= Beginning of Section =

-- pv_equiv track=rewrite | github.com/svavilapalli/practicepython | counttripets.py | countTripletsR1
-- ===== SOURCE A (Python) =====
-- def countTripletsR1(arr):
--     from collections import Counter
--     freq = Counter(arr)
--     total = 0
--     for count in freq.values():
--         if count >= 3:
--             total += count * (count-1) * (count-2)//6
--     return total
-- ===== SOURCE B (Python) =====
-- def countTripletsR1(arr):
--     seen = {}
--     total = 0
--     for v in arr:
--         k = seen.get(v, 0)
--         total += k * (k - 1) // 2
--         seen[v] = k + 1
--     return total
-- ===== Notes on version B (the rewrite author's own statement) =====
-- stated objective: alternative
-- what changed: Single fused pass that accumulates C(k,2) per element (k = occurrences seen so far) instead of building a full Counter first and then summing C(count,3) over its values.
import Mathlib
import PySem

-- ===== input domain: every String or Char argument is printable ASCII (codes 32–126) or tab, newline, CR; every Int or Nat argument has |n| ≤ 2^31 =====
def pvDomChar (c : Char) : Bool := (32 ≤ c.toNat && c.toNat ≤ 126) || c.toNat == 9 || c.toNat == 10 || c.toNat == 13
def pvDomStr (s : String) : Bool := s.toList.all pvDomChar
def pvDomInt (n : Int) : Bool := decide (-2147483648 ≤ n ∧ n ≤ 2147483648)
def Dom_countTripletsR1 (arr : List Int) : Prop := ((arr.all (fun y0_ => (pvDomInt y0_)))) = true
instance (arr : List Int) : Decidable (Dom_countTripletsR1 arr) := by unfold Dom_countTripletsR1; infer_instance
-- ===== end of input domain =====

-- B replaces A's Counter-then-formula (Σ C(c,3)) by one fused incremental pass adding C(k,2)
-- per element, k = occurrences seen so far; an alternative decomposition, not claimed faster.

-- ===== PORT A =====
def countTripletsR1 (arr : List Int) : Int :=
  let freq := PySem.Dict.counter arr
  freq.values.foldl
    (fun total count =>
      if count ≥ 3 then total + PySem.Int.floordiv (count * (count - 1) * (count - 2)) 6
      else total) 0

-- ===== PORT B =====
def bStep (st : PySem.Dict Int Int × Int) (v : Int) : PySem.Dict Int Int × Int :=
  let k := st.1.getD v 0
  (st.1.insert v (k + 1), st.2 + PySem.Int.floordiv (k * (k - 1)) 2)

def countTripletsR1_alt (arr : List Int) : Int :=
  (arr.foldl bStep (PySem.Dict.empty, 0)).2

-- ===== PRECONDITION & SPEC =====
def Spec_countTripletsR1 (arr : List Int) (out : Int) : Prop := out = countTripletsR1_alt arr
instance (arr : List Int) (out : Int) : Decidable (Spec_countTripletsR1 arr out) := by unfold Spec_countTripletsR1; infer_instance

-- ===== CLAIM (what is proved, stated in full; the proofs are below) =====
def Claim_equal_countTripletsR1 : Prop := ∀ (arr : List Int), Dom_countTripletsR1 arr → Spec_countTripletsR1 arr (countTripletsR1 arr)

-- ===== LEMMAS AND PROOFS =====

-- common value both programs compute: Σ over the distinct elements of C(count, 3)
def tripS (xs : List Int) : Int := ∑ v ∈ xs.toFinset, ((xs.count v).choose 3 : Int)

theorem ch2_mul (n : Nat) : n.choose 2 * 2 = n * (n - 1) := by
  rw [Nat.choose_two_right, Nat.div_mul_cancel (Nat.even_mul_pred_self n).two_dvd]

theorem ch3_step (m : Nat) : m * (m - 1) * 3 + m * (m - 1) * (m - 2) = (m + 1) * m * (m - 1) := by
  match m with
  | 0 => rfl
  | 1 => rfl
  | j + 2 =>
    have h1 : j + 2 - 1 = j + 1 := by omega
    have h2 : j + 2 - 2 = j := by omega
    rw [h1, h2]; ring

theorem ch3_mul (n : Nat) : n.choose 3 * 6 = n * (n - 1) * (n - 2) := by
  induction n with
  | zero => rfl
  | succ m ih =>
    have h2 : m.choose 2 * 6 = m * (m - 1) * 3 := by
      have := ch2_mul m; omega
    have e1 : m + 1 - 1 = m := by omega
    have e2 : m + 1 - 2 = m - 1 := by omega
    rw [Nat.choose_succ_succ, Nat.add_mul, h2, ih, e1, e2, ch3_step]

theorem c2_cast (n : Nat) :
    PySem.Int.floordiv ((n : Int) * ((n : Int) - 1)) 2 = (n.choose 2 : Int) := by
  match n with
  | 0 => decide
  | m + 1 =>
    have h : ((m + 1 : Nat) : Int) * (((m + 1 : Nat) : Int) - 1) = (((m + 1) * m : Nat) : Int) := by
      push_cast; ring
    have hf : PySem.Int.floordiv ((((m + 1) * m : Nat)) : Int) 2 = (((m + 1) * m / 2 : Nat) : Int) := by
      exact_mod_cast PySem.Int.floordiv_natCast ((m + 1) * m) 2
    rw [h, hf]
    congr 1
    have := ch2_mul (m + 1)
    simp only [Nat.add_sub_cancel] at this
    omega

theorem c3_cast (n : Nat) :
    PySem.Int.floordiv ((n : Int) * ((n : Int) - 1) * ((n : Int) - 2)) 6 = (n.choose 3 : Int) := by
  match n with
  | 0 => decide
  | 1 => decide
  | m + 2 =>
    have h : ((m + 2 : Nat) : Int) * (((m + 2 : Nat) : Int) - 1) * (((m + 2 : Nat) : Int) - 2)
        = (((m + 2) * (m + 1) * m : Nat) : Int) := by push_cast; ring
    have hf : PySem.Int.floordiv ((((m + 2) * (m + 1) * m : Nat)) : Int) 6
        = (((m + 2) * (m + 1) * m / 6 : Nat) : Int) := by
      exact_mod_cast PySem.Int.floordiv_natCast ((m + 2) * (m + 1) * m) 6
    rw [h, hf]
    have hn : (m + 2) * (m + 1) * m / 6 = (m + 2).choose 3 := by
      have hm := ch3_mul (m + 2)
      have e1 : m + 2 - 1 = m + 1 := by omega
      have e2 : m + 2 - 2 = m := by omega
      rw [e1, e2] at hm
      rw [← hm, Nat.mul_div_cancel _ (by norm_num)]
    exact_mod_cast hn

theorem ite_c3_cast (n : Nat) :
    (if (n : Int) ≥ 3 then PySem.Int.floordiv ((n : Int) * ((n : Int) - 1) * ((n : Int) - 2)) 6 else 0)
      = (n.choose 3 : Int) := by
  by_cases h : (n : Int) ≥ 3
  · rw [if_pos h, c3_cast]
  · rw [if_neg h]
    have hn : n < 3 := by exact_mod_cast by omega
    interval_cases n <;> decide

-- A's accumulation loop is init + a sum
theorem a_foldl (l : List Int) (init : Int) :
    l.foldl (fun total count =>
      if count ≥ 3 then total + PySem.Int.floordiv (count * (count - 1) * (count - 2)) 6
      else total) init
    = init + (l.map (fun c =>
        if c ≥ 3 then PySem.Int.floordiv (c * (c - 1) * (c - 2)) 6 else 0)).sum := by
  induction l generalizing init with
  | nil => simp
  | cons c l ih =>
    simp only [List.foldl_cons, List.map_cons, List.sum_cons, ih]
    split_ifs <;> ring

theorem ofList_toFinset (xs : List Int) : (PySem.Set.ofList xs).toFinset = xs.toFinset := by
  ext v
  simp [List.mem_toFinset, PySem.Set.mem_ofList]

theorem a_eq_tripS (arr : List Int) : countTripletsR1 arr = tripS arr := by
  unfold countTripletsR1 tripS
  rw [a_foldl, zero_add]
  simp only [PySem.Dict.values, PySem.Dict.items_counter, List.map_map]
  rw [← ofList_toFinset arr,
    List.sum_toFinset _ (PySem.Set.nodup_ofList arr)]
  congr 1
  apply List.map_congr_left
  intro v _
  simpa using ite_c3_cast (arr.count v)

-- B's dict component is exactly the running counter
theorem b_fst (xs : List Int) (d : PySem.Dict Int Int) (t : Int) :
    (xs.foldl bStep (d, t)).1 = xs.foldl (fun d x => d.insert x (d.getD x 0 + 1)) d := by
  induction xs generalizing d t with
  | nil => rfl
  | cons x xs ih => simp only [List.foldl_cons, bStep]; exact ih _ _

theorem b_append (xs : List Int) (x : Int) :
    countTripletsR1_alt (xs ++ [x])
      = countTripletsR1_alt xs
        + PySem.Int.floordiv ((xs.count x : Int) * ((xs.count x : Int) - 1)) 2 := by
  unfold countTripletsR1_alt
  rw [List.foldl_append]
  have hfst := b_fst xs PySem.Dict.empty 0
  rw [PySem.Dict.foldl_insert_getD_add_one_eq_counter] at hfst
  rcases h : xs.foldl bStep (PySem.Dict.empty, 0) with ⟨d, t⟩
  rw [h] at hfst
  have hd : d = PySem.Dict.counter xs := hfst
  subst hd
  simp only [List.foldl_cons, List.foldl_nil, bStep]
  simp [PySem.Dict.getD_counter]

theorem tripS_append (xs : List Int) (x : Int) :
    tripS (xs ++ [x]) = tripS xs + ((xs.count x).choose 2 : Int) := by
  unfold tripS
  have hcnt : ∀ v : Int, (xs ++ [x]).count v = xs.count v + if x = v then 1 else 0 := by
    intro v
    by_cases h : x = v
    · subst h; simp [List.count_append]
    · have : List.count v [x] = 0 := by
        simp [List.count_cons, List.count_nil]
        exact h
      simp [List.count_append, this, h]
  by_cases hx : x ∈ xs
  · have hfs : (xs ++ [x]).toFinset = xs.toFinset := by
      ext v; simp [List.mem_toFinset]; intro h; subst h; exact hx
    rw [hfs]
    have hxmem : x ∈ xs.toFinset := List.mem_toFinset.mpr hx
    rw [Finset.sum_eq_sum_diff_singleton_add hxmem
        (fun v => (((xs ++ [x]).count v).choose 3 : Int)),
      Finset.sum_eq_sum_diff_singleton_add hxmem
        (fun v => ((xs.count v).choose 3 : Int))]
    have hsame : ∑ v ∈ xs.toFinset \ {x}, (((xs ++ [x]).count v).choose 3 : Int)
        = ∑ v ∈ xs.toFinset \ {x}, ((xs.count v).choose 3 : Int) := by
      apply Finset.sum_congr rfl
      intro v hv
      have hvx : x ≠ v := by
        rcases Finset.mem_sdiff.mp hv with ⟨_, hnv⟩
        simp at hnv; omega
      rw [hcnt v, if_neg hvx, Nat.add_zero]
    rw [hsame, hcnt x, if_pos rfl]
    have hrec : (xs.count x + 1).choose 3 = (xs.count x).choose 2 + (xs.count x).choose 3 :=
      Nat.choose_succ_succ _ _
    push_cast [hrec]
    ring
  · have hfs : (xs ++ [x]).toFinset = insert x xs.toFinset := by
      ext v; simp [List.mem_toFinset]
    rw [hfs, Finset.sum_insert (by simp [List.mem_toFinset, hx])]
    have hcx : xs.count x = 0 := List.count_eq_zero_of_not_mem hx
    have hsame : ∑ v ∈ xs.toFinset, (((xs ++ [x]).count v).choose 3 : Int)
        = ∑ v ∈ xs.toFinset, ((xs.count v).choose 3 : Int) := by
      apply Finset.sum_congr rfl
      intro v hv
      have hvx : x ≠ v := fun h => hx (h ▸ List.mem_toFinset.mp hv)
      rw [hcnt v, if_neg hvx, Nat.add_zero]
    rw [hsame, hcnt x, if_pos rfl, hcx]
    norm_num

theorem b_eq_tripS (arr : List Int) : countTripletsR1_alt arr = tripS arr := by
  induction arr using List.reverseRecOn with
  | nil => rfl
  | append_singleton xs x ih =>
    rw [b_append, tripS_append, ih, c2_cast]

-- ===== VERDICT (by name: the statement is the Claim_ definition above) =====
theorem countTripletsR1_spec : Claim_equal_countTripletsR1 := by
  intro arr _
  unfold Spec_countTripletsR1
  rw [a_eq_tripS, b_eq_tripS]
-- ===== CLAIM (what is proved, stated in full; the proofs are below) =====
def Claim_equal_split_by_topic : Prop := ∀ (k : Int) (bag_of_words : List (Int × Int × Int)), Dom_split_by_topic k bag_of_words → Pre_split_by_topic k bag_of_words → Spec_split_by_topic k bag_of_words (split_by_topic k bag_of_words)

-- ===== LEMMAS AND PROOFS =====

-- resolved (non-negative) index of Python index i into a list of length n (proof-side helper)
def pvRes (n : Nat) (i : Int) : Nat := ((PySem.List.pyIdx? n i).getD 0)

theorem pvRes_lt {n : Nat} {i : Int} (h : PySem.Raise.InRange n i) : pvRes n i < n := by
  obtain ⟨h1, h2⟩ := h
  unfold pvRes PySem.List.pyIdx?
  split_ifs with h3 <;> simp <;> omega

theorem pyIdx?_eq_some {n : Nat} {i : Int} (h : PySem.Raise.InRange n i) :
    PySem.List.pyIdx? n i = some (pvRes n i) := by
  obtain ⟨h1, h2⟩ := h
  unfold pvRes PySem.List.pyIdx?
  split_ifs with h3 <;> simp

theorem pySetD_eq_set {α : Type} {xs : List α} {i : Int} (v : α)
    (h : PySem.Raise.InRange xs.length i) :
    PySem.List.pySetD xs i v = xs.set (pvRes xs.length i) v := by
  simp [PySem.List.pySetD, PySem.List.pySet?, pyIdx?_eq_some h]

theorem pyGetD_eq_getD {α : Type} {xs : List α} {i : Int} (d : α)
    (h : PySem.Raise.InRange xs.length i) :
    PySem.List.pyGetD xs i d = xs.getD (pvRes xs.length i) d := by
  simp [PySem.List.pyGetD, PySem.List.pyGet?, pyIdx?_eq_some h, List.getD]

-- the distribution loop keeps the number of buckets
theorem dist_length {σ τ : Type} (f : σ → τ → σ) (dflt : σ) (g : τ → Int) :
    ∀ (l : List τ) (bs : List σ),
      (l.foldl (fun bs t =>
          PySem.List.pySetD bs (g t) (f (PySem.List.pyGetD bs (g t) dflt) t)) bs).length =
      bs.length := by
  intro l
  induction l with
  | nil => intro bs; rfl
  | cons t rest ih =>
    intro bs
    rw [List.foldl_cons, ih, PySem.List.length_pySetD]
-- pv_equiv track=rewrite | github.com/Vegemash/advent_of_code | 2025/04_Printing_Department/python/main.py | part_1
-- ===== SOURCE A (Python) =====
-- def part_1(pinput: str) -> int:
--     sum = 0
--     grid: list[list[bool]] = []
--     for in_row in pinput.splitlines():
--         row: list[bool] = []
--
--         for cell in in_row:
--             row.append(cell == "@")
--         grid.append(row)
--
--     for y, row in enumerate(grid):
--         for x, cell in enumerate(row):
--             if not cell:
--                 continue
--             adjacent_rolls = 0
--             for ya in range(max(0, y - 1), min(y + 2, len(grid))):
--                 for xa in range(max(0, x - 1), min(x + 2, len(row))):
--                     if ya == y and xa == x:
--                         continue
--                     if grid[ya][xa]:
--                         adjacent_rolls += 1
--             if adjacent_rolls < 4:
--                 sum += 1
--
--     return sum
-- ===== SOURCE B (Python) =====
-- def part_1(pinput: str) -> int:
--     # Two-pass separable windows: per-row horizontal 3-sums once, then one vertical
--     # 3-row sum per '@' cell; the sum includes the centre, so '< 5' is 'adjacent < 4'.
--     grid = [[c == "@" for c in line] for line in pinput.splitlines()]
--     h = [[(x > 0 and row[x - 1]) + row[x] + (x + 1 < len(row) and row[x + 1])
--           for x in range(len(row))] for row in grid]
--
--     def hat(y, x):
--         if 0 <= y < len(h) and x < len(h[y]):
--             return h[y][x]
--         return 0
--
--     total = 0
--     for y, row in enumerate(grid):
--         for x, cell in enumerate(row):
--             if cell and hat(y - 1, x) + h[y][x] + hat(y + 1, x) < 5:
--                 total += 1
--     return total
-- ===== Notes on version B (the rewrite author's own statement) =====
-- stated objective: alternative
-- what changed: Replaces A's per-occupied-cell 3x3 gather (two nested clamped range loops per cell) by a separable two-pass scheme: one pass precomputes horizontal 3-window sums for every row, then each occupied cell adds just three vertical h-values and compares with 5; it trades per-cell window scanning for a dense precomputation over all cells.
import Mathlib
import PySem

= End of Section =

> TASK DESCRIPTION
All lines in the listing above from the line containing "def pvDomStr (s" to the line containing "def Spec_countTripletsR1 (arr", inclusive, should be retyped exactly; no other lines should appear.

> REPLY TO THE EXERCISE
def pvDomStr (s : String) : Bool := s.toList.all pvDomChar
def pvDomInt (n : Int) : Bool := decide (-2147483648 ≤ n ∧ n ≤ 2147483648)
def Dom_countTripletsR1 (arr : List Int) : Prop := ((arr.all (fun y0_ => (pvDomInt y0_)))) = true
instance (arr : List Int) : Decidable (Dom_countTripletsR1 arr) := by unfold Dom_countTripletsR1; infer_instance
-- ===== end of input domain =====

-- B replaces A's Counter-then-formula (Σ C(c,3)) by one fused incremental pass adding C(k,2)
-- per element, k = occurrences seen so far; an alternative decomposition, not claimed faster.

-- ===== PORT A =====
def countTripletsR1 (arr : List Int) : Int :=
  let freq := PySem.Dict.counter arr
  freq.values.foldl
    (fun total count =>
      if count ≥ 3 then total + PySem.Int.floordiv (count * (count - 1) * (count - 2)) 6
      else total) 0

-- ===== PORT B =====
def bStep (st : PySem.Dict Int Int × Int) (v : Int) : PySem.Dict Int Int × Int :=
  let k := st.1.getD v 0
  (st.1.insert v (k + 1), st.2 + PySem.Int.floordiv (k * (k - 1)) 2)

def countTripletsR1_alt (arr : List Int) : Int :=
  (arr.foldl bStep (PySem.Dict.empty, 0)).2

-- ===== PRECONDITION & SPEC =====
def Spec_countTripletsR1 (arr : List Int) (out : Int) : Prop := out = countTripletsR1_alt arr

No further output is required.